_WHAT IS EXPECTED_
With the line containing "cur).mp hb) hc" as the start and the line containing "rw [PySem.List.pyRange_one_cons (by" as the end, transcribe that span of the entries below exactly, including both.
--- START ---
-- pv_equiv track=rewrite | github.com/oaao/advent-of-code | 2020/python/15/15.py | generate_seq
-- ===== SOURCE A (Python) =====
-- def generate_seq(initial, turns=0):
--
-- 	seen = set(initial[:-1])
-- 	seq  = list(initial)
--
-- 	for i in range(len(initial), turns):
--
-- 		n = seq[i-1]
--
-- 		if n not in seen:
-- 			seq.append(0)
-- 			seen.add(n)
-- 		else:
-- 			a, b = [i for i, x in enumerate(seq) if x == n][-2:]
-- 			seq.append(b-a)
--
-- 	return seq[-1]
-- ===== SOURCE B (Python) =====
-- def generate_seq(initial, turns=0):
--     # O(turns): dict mapping number -> index of its most recent earlier occurrence.
--     last = {v: i for i, v in enumerate(initial[:-1])}
--     cur = initial[-1]
--     for i in range(len(initial), turns):
--         prev = last.get(cur)
--         last[cur] = i - 1
--         cur = 0 if prev is None else (i - 1) - prev
--     return cur
-- ===== Notes on version B (the rewrite author's own statement) =====
-- stated objective: alternative
-- what changed: Replaces A's per-turn rescan of the whole spoken sequence (list comprehension over enumerate(seq) every turn) by a dict mapping each number to the index where it was last spoken, updated incrementally, carrying only the current number instead of the whole sequence.
import Mathlib
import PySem

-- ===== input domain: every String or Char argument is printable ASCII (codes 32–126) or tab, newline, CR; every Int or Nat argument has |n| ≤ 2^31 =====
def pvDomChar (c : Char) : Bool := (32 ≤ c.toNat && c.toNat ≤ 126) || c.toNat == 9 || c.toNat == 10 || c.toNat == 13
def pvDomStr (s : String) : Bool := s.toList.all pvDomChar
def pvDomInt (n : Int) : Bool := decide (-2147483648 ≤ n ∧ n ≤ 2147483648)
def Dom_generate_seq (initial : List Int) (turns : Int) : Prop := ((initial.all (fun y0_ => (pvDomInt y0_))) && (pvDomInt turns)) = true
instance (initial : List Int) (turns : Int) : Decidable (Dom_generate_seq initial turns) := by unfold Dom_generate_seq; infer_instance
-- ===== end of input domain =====

-- B replaces A's per-turn rescan of the whole sequence by a dict of last-spoken
-- indices updated incrementally; return value only (neither side mutates its arguments).

-- ===== PORT A =====
-- loop body of A's for-loop (literal transliteration of the body)
def stepA (st : PySem.Set Int × List Int) (i : Int) : PySem.Set Int × List Int :=
  let seen := st.1
  let seq := st.2
  let n := (PySem.List.pyGet? seq (i - 1)).getD 0  -- IndexError impossible: under Pre_ the loop keeps len(seq) = i
  if !(PySem.Set.contains seen n) then
    (PySem.Set.add seen n, seq ++ [0])
  else
    match PySem.List.slice (((PySem.List.enumerate seq 0).filter (fun p => p.2 == n)).map (fun p => p.1)) (some (-2)) none with
    | [a, b] => (seen, seq ++ [b - a])
    | _ => (seen, seq)  -- Python's 'a, b = ...' would raise here; never reached from A's initial state

def generate_seq (initial : List Int) (turns : Int) : Int :=
  let seen := PySem.Set.ofList (PySem.List.slice initial none (some (-1)))
  let seq := initial
  let final := (PySem.List.pyRange (initial.length : Int) turns 1).foldl stepA (seen, seq)
  (PySem.List.pyGet? final.2 (-1)).getD 0  -- IndexError (empty initial) excluded by Pre_

-- ===== PORT B =====
-- loop body of B's for-loop
def stepB (st : PySem.Dict Int Int × Int) (i : Int) : PySem.Dict Int Int × Int :=
  let prev := st.1.get? st.2
  let last := st.1.insert st.2 (i - 1)
  let cur := match prev with
    | none => 0
    | some p => (i - 1) - p
  (last, cur)

def generate_seq_alt (initial : List Int) (turns : Int) : Int :=
  let last := (PySem.List.enumerate (PySem.List.slice initial none (some (-1))) 0).foldl
      (fun (d : PySem.Dict Int Int) p => d.insert p.2 p.1) PySem.Dict.empty
  let cur := (PySem.List.pyGet? initial (-1)).getD 0  -- IndexError (empty initial) excluded by Pre_
  ((PySem.List.pyRange (initial.length : Int) turns 1).foldl stepB (last, cur)).2

-- ===== PRECONDITION & SPEC =====
-- Pre_ excludes only the empty initial list, on which A raises IndexError (seq[-1]); B raises there too.
def Pre_generate_seq (initial : List Int) (turns : Int) : Prop := initial ≠ []
instance (initial : List Int) (turns : Int) : Decidable (Pre_generate_seq initial turns) := by
  unfold Pre_generate_seq; infer_instance

def pvWitness_generate_seq : List Int × Int := ([0, 3, 6], 12)

def Spec_generate_seq (initial : List Int) (turns : Int) (out : Int) : Prop := out = generate_seq_alt initial turns
instance (initial : List Int) (turns : Int) (out : Int) : Decidable (Spec_generate_seq initial turns out) := by unfold Spec_generate_seq; infer_instance

-- ===== CLAIM (what is proved, stated in full; the proofs are below) =====
def Claim_equal_generate_seq : Prop := ∀ (initial : List Int) (turns : Int), Dom_generate_seq initial turns → Pre_generate_seq initial turns → Spec_generate_seq initial turns (generate_seq initial turns)

-- ===== LEMMAS AND PROOFS =====

def occ (l : List Int) (v : Int) : List Int :=
  ((PySem.List.enumerate l 0).filter (fun p => p.2 == v)).map (fun p => p.1)

lemma occ_append (l : List Int) (x v : Int) :
    occ (l ++ [x]) v = occ l v ++ (if x = v then [(l.length : Int)] else []) := by
  unfold occ
  rw [PySem.List.enumerate_append]
  simp [PySem.List.enumerate_cons, PySem.List.enumerate_nil, List.filter_append]
  split_ifs with h <;> simp [h]

lemma occ_eq_nil_iff (l : List Int) (v : Int) : occ l v = [] ↔ v ∉ l := by
  induction l using List.reverseRecOn with
  | nil => simp [occ, PySem.List.enumerate_nil]
  | append_singleton l x ih =>
    rw [occ_append]
    rcases eq_or_ne x v with h | h
    · simp [h, ih]
    · simp [h, ih, Ne.symm h]

lemma dictOfEnum_get? (l : List Int) (v : Int) :
    ((PySem.List.enumerate l 0).foldl (fun (d : PySem.Dict Int Int) p => d.insert p.2 p.1) PySem.Dict.empty).get? v
      = (occ l v).getLast? := by
  induction l using List.reverseRecOn with
  | nil => simp [occ, PySem.List.enumerate_nil, PySem.Dict.get?_empty]
  | append_singleton l x ih =>
    rw [PySem.List.enumerate_append, List.foldl_append, occ_append]
    simp only [PySem.List.enumerate_cons, PySem.List.enumerate_nil, List.foldl_cons, List.foldl_nil]
    rcases eq_or_ne v x with h | h
    · subst h
      rw [PySem.Dict.get?_insert_self]
      simp
    · rw [PySem.Dict.get?_insert_of_ne (hne := h), ih]
      simp [Ne.symm h]


def LoopInv (seq : List Int) (seen : PySem.Set Int) (last : PySem.Dict Int Int) (cur : Int) : Prop :=
  seq.getLast? = some cur ∧
  (∀ v, PySem.Set.contains seen v = true ↔ v ∈ seq.dropLast) ∧
  (∀ v, last.get? v = (occ seq.dropLast v).getLast?)

lemma step_inv (seq : List Int) (seen : PySem.Set Int) (last : PySem.Dict Int Int) (cur : Int)
    (h : LoopInv seq seen last cur) :
    (stepA (seen, seq) (seq.length : Int)).2 = seq ++ [(stepB (last, cur) (seq.length : Int)).2] ∧
    LoopInv (stepA (seen, seq) (seq.length : Int)).2 (stepA (seen, seq) (seq.length : Int)).1
        (stepB (last, cur) (seq.length : Int)).1 (stepB (last, cur) (seq.length : Int)).2 := by
  obtain ⟨h1, h2, h3⟩ := h
  obtain ⟨L, rfl⟩ : ∃ L, seq = L ++ [cur] := by
    rcases List.getLast?_eq_some_iff.mp h1 with ⟨L, hL⟩; exact ⟨L, hL⟩
  have hdrop : (L ++ [cur]).dropLast = L := by simp
  rw [hdrop] at h2 h3
  -- the index and the element A reads: seq[i-1] is the last element, = B's cur
  have hidx : ((L ++ [cur]).length : Int) - 1 = (L.length : Int) := by
    simp
  have hn : (PySem.List.pyGet? (L ++ [cur]) (((L ++ [cur]).length : Int) - 1)).getD 0 = cur := by
    rw [hidx, PySem.List.pyGet?_natCast]
    simp
  by_cases hc : cur ∈ L
  · -- cur spoken before: A rescans the sequence, B looks the index up in the dict
    have hcont : PySem.Set.contains seen cur = true := (h2 cur).mpr hc
    obtain ⟨p, hp⟩ : ∃ p, (occ L cur).getLast? = some p := by
      cases ho : (occ L cur).getLast? with
      | none => exact absurd ((occ_eq_nil_iff L cur).mp (List.getLast?_eq_none_iff.mp ho)) (by simp [hc])
      | some p => exact ⟨p, rfl⟩
    obtain ⟨M, hM⟩ : ∃ M, occ L cur = M ++ [p] := by
      rcases List.getLast?_eq_some_iff.mp hp with ⟨M, hM⟩; exact ⟨M, hM⟩
    have hocc : occ (L ++ [cur]) cur = M ++ [p, (L.length : Int)] := by
      rw [occ_append]; simp [hM]
    have hslice : PySem.List.slice (occ (L ++ [cur]) cur) (some (-2)) none = [p, (L.length : Int)] := by
      rw [PySem.List.slice_from_neg_ofNat _ 2 (by omega), hocc]
      have : (M ++ [p, (L.length : Int)]).length - 2 = M.length := by simp
      rw [this, List.drop_left]
    have hA : stepA (seen, L ++ [cur]) (((L ++ [cur]).length : Int))
        = (seen, (L ++ [cur]) ++ [(L.length : Int) - p]) := by
      show (if !(PySem.Set.contains seen ((PySem.List.pyGet? (L ++ [cur]) (((L ++ [cur]).length : Int) - 1)).getD 0)) then _ else _) = _
      rw [hn, hcont]
      have he : (((PySem.List.enumerate (L ++ [cur]) 0).filter (fun p => p.2 == cur)).map (fun p => p.1)) = occ (L ++ [cur]) cur := rfl
      rw [he, hslice]
      simp
    have hB : stepB (last, cur) (((L ++ [cur]).length : Int))
        = (last.insert cur (L.length : Int), (L.length : Int) - p) := by
      show ((last, cur).1.insert (last, cur).2 ((((L ++ [cur]).length : Int)) - 1),
        match last.get? cur with | none => 0 | some p => ((((L ++ [cur]).length : Int)) - 1) - p) = _
      rw [h3, hp, hidx]
    rw [hA, hB]
    refine ⟨rfl, by simp, fun v => ?_, fun v => ?_⟩
    · rw [h2 v]
      simp only [List.dropLast_concat]
      constructor
      · intro hv; simp at hv ⊢; tauto
      · intro hv; rcases List.mem_append.mp hv with hv | hv
        · exact hv
        · simp at hv; exact hv ▸ hc
    · simp only [List.dropLast_concat]
      rcases eq_or_ne v cur with rfl | hne
      · rw [PySem.Dict.get?_insert_self, occ_append]; simp
      · rw [PySem.Dict.get?_insert_of_ne (hne := hne), h3, occ_append]
        simp [Ne.symm hne]
  · -- cur is new: A appends 0, B finds nothing in the dict
    have hcont : PySem.Set.contains seen cur = false := by
      cases hb : PySem.Set.contains seen cur
      · rfl
      · exact absurd ((h2 cur).mp hb) hc
    have hA : stepA (seen, L ++ [cur]) (((L ++ [cur]).length : Int))
        = (PySem.Set.add seen cur, (L ++ [cur]) ++ [0]) := by
      show (if !(PySem.Set.contains seen ((PySem.List.pyGet? (L ++ [cur]) (((L ++ [cur]).length : Int) - 1)).getD 0)) then _ else _) = _
      rw [hn, hcont]
      simp
    have hB : stepB (last, cur) (((L ++ [cur]).length : Int))
        = (last.insert cur (L.length : Int), 0) := by
      show ((last, cur).1.insert (last, cur).2 ((((L ++ [cur]).length : Int)) - 1),
        match last.get? cur with | none => 0 | some p => ((((L ++ [cur]).length : Int)) - 1) - p) = _
      rw [h3, (occ_eq_nil_iff L cur).mpr hc, hidx]
      rfl
    rw [hA, hB]
    refine ⟨rfl, by simp, fun v => ?_, fun v => ?_⟩
    · simp only [List.dropLast_concat]
      rw [PySem.Set.contains_iff, PySem.Set.mem_add]
      rw [← PySem.Set.contains_iff, h2 v]
      simp
    · simp only [List.dropLast_concat]
      rcases eq_or_ne v cur with rfl | hne
      · rw [PySem.Dict.get?_insert_self, occ_append]
        simp [(occ_eq_nil_iff _ _).mpr hc]
      · rw [PySem.Dict.get?_insert_of_ne (hne := hne), h3, occ_append]
        simp [Ne.symm hne]

lemma loop_inv (m : Nat) : ∀ (b : Int) (seq : List Int) (seen : PySem.Set Int) (last : PySem.Dict Int Int) (cur : Int),
    (b - (seq.length : Int)).toNat = m → LoopInv seq seen last cur →
    LoopInv ((PySem.List.pyRange (seq.length : Int) b 1).foldl stepA (seen, seq)).2
        ((PySem.List.pyRange (seq.length : Int) b 1).foldl stepA (seen, seq)).1
        ((PySem.List.pyRange (seq.length : Int) b 1).foldl stepB (last, cur)).1
        ((PySem.List.pyRange (seq.length : Int) b 1).foldl stepB (last, cur)).2 := by
  induction m with
  | zero =>
    intro b seq seen last cur hm h
    rw [PySem.List.pyRange_one_eq_nil (by omega)]
    exact h
  | succ m ih =>
    intro b seq seen last cur hm h
    rw [PySem.List.pyRange_one_cons (by omega), List.foldl_cons, List.foldl_cons]
    obtain ⟨hlen, hinv⟩ := step_inv seq seen last cur h
    have hstA : stepA (seen, seq) (seq.length : Int)
        = ((stepA (seen, seq) (seq.length : Int)).1, (stepA (seen, seq) (seq.length : Int)).2) := rfl
    have hstB : stepB (last, cur) (seq.length : Int)
        = ((stepB (last, cur) (seq.length : Int)).1, (stepB (last, cur) (seq.length : Int)).2) := rfl
    rw [hstA, hstB]
    have hlen' : ((((stepA (seen, seq) (seq.length : Int)).2).length : Int)) = (seq.length : Int) + 1 := by
      rw [hlen]; simp
    rw [← hlen']
    exact ih b _ _ _ _ (by rw [hlen']; omega) hinv


-- ===== VERDICT (by name: the statement is the Claim_ definition above) =====
theorem generate_seq_spec : Claim_equal_generate_seq := by
  intro initial turns _ hne
  unfold Pre_generate_seq at hne
  unfold Spec_generate_seq generate_seq generate_seq_alt
  simp only []
  obtain ⟨L, c, rfl⟩ : ∃ L c, initial = L ++ [c] :=
    ⟨initial.dropLast, initial.getLast hne, (List.dropLast_concat_getLast hne).symm⟩
  have hcur : (PySem.List.pyGet? (L ++ [c]) (-1)).getD 0 = c := by
    rw [PySem.List.pyGet?_neg_one]; simp
  have hinv : LoopInv (L ++ [c])
      (PySem.Set.ofList (PySem.List.slice (L ++ [c]) none (some (-1))))
      ((PySem.List.enumerate (PySem.List.slice (L ++ [c]) none (some (-1))) 0).foldl
          (fun (d : PySem.Dict Int Int) p => d.insert p.2 p.1) PySem.Dict.empty)
      ((PySem.List.pyGet? (L ++ [c]) (-1)).getD 0) := by
    rw [hcur, PySem.List.slice_to_neg_one]
    refine ⟨by simp, ?_, ?_⟩
    · intro v; rw [PySem.Set.contains_iff, PySem.Set.mem_ofList]
    · intro v; rw [dictOfEnum_get?]
  have := loop_inv ((turns - ((L ++ [c]).length : Int)).toNat) turns (L ++ [c]) _ _ _ rfl hinv
  obtain ⟨hlast, -, -⟩ := this
  rw [PySem.List.pyGet?_neg_one, hlast]
  rfl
--- END ---
_EXERCISE RESULT_
      · exact absurd ((h2 cur).mp hb) hc
    have hA : stepA (seen, L ++ [cur]) (((L ++ [cur]).length : Int))
        = (PySem.Set.add seen cur, (L ++ [cur]) ++ [0]) := by
      show (if !(PySem.Set.contains seen ((PySem.List.pyGet? (L ++ [cur]) (((L ++ [cur]).length : Int) - 1)).getD 0)) then _ else _) = _
      rw [hn, hcont]
      simp
    have hB : stepB (last, cur) (((L ++ [cur]).length : Int))
        = (last.insert cur (L.length : Int), 0) := by
      show ((last, cur).1.insert (last, cur).2 ((((L ++ [cur]).length : Int)) - 1),
        match last.get? cur with | none => 0 | some p => ((((L ++ [cur]).length : Int)) - 1) - p) = _
      rw [h3, (occ_eq_nil_iff L cur).mpr hc, hidx]
      rfl
    rw [hA, hB]
    refine ⟨rfl, by simp, fun v => ?_, fun v => ?_⟩
    · simp only [List.dropLast_concat]
      rw [PySem.Set.contains_iff, PySem.Set.mem_add]
      rw [← PySem.Set.contains_iff, h2 v]
      simp
    · simp only [List.dropLast_concat]
      rcases eq_or_ne v cur with rfl | hne
      · rw [PySem.Dict.get?_insert_self, occ_append]
        simp [(occ_eq_nil_iff _ _).mpr hc]
      · rw [PySem.Dict.get?_insert_of_ne (hne := hne), h3, occ_append]
        simp [Ne.symm hne]

lemma loop_inv (m : Nat) : ∀ (b : Int) (seq : List Int) (seen : PySem.Set Int) (last : PySem.Dict Int Int) (cur : Int),
    (b - (seq.length : Int)).toNat = m → LoopInv seq seen last cur →
    LoopInv ((PySem.List.pyRange (seq.length : Int) b 1).foldl stepA (seen, seq)).2
        ((PySem.List.pyRange (seq.length : Int) b 1).foldl stepA (seen, seq)).1
        ((PySem.List.pyRange (seq.length : Int) b 1).foldl stepB (last, cur)).1
        ((PySem.List.pyRange (seq.length : Int) b 1).foldl stepB (last, cur)).2 := by
  induction m with
  | zero =>
    intro b seq seen last cur hm h
    rw [PySem.List.pyRange_one_eq_nil (by omega)]
    exact h
  | succ m ih =>
    intro b seq seen last cur hm h
    rw [PySem.List.pyRange_one_cons (by omega), List.foldl_cons, List.foldl_cons]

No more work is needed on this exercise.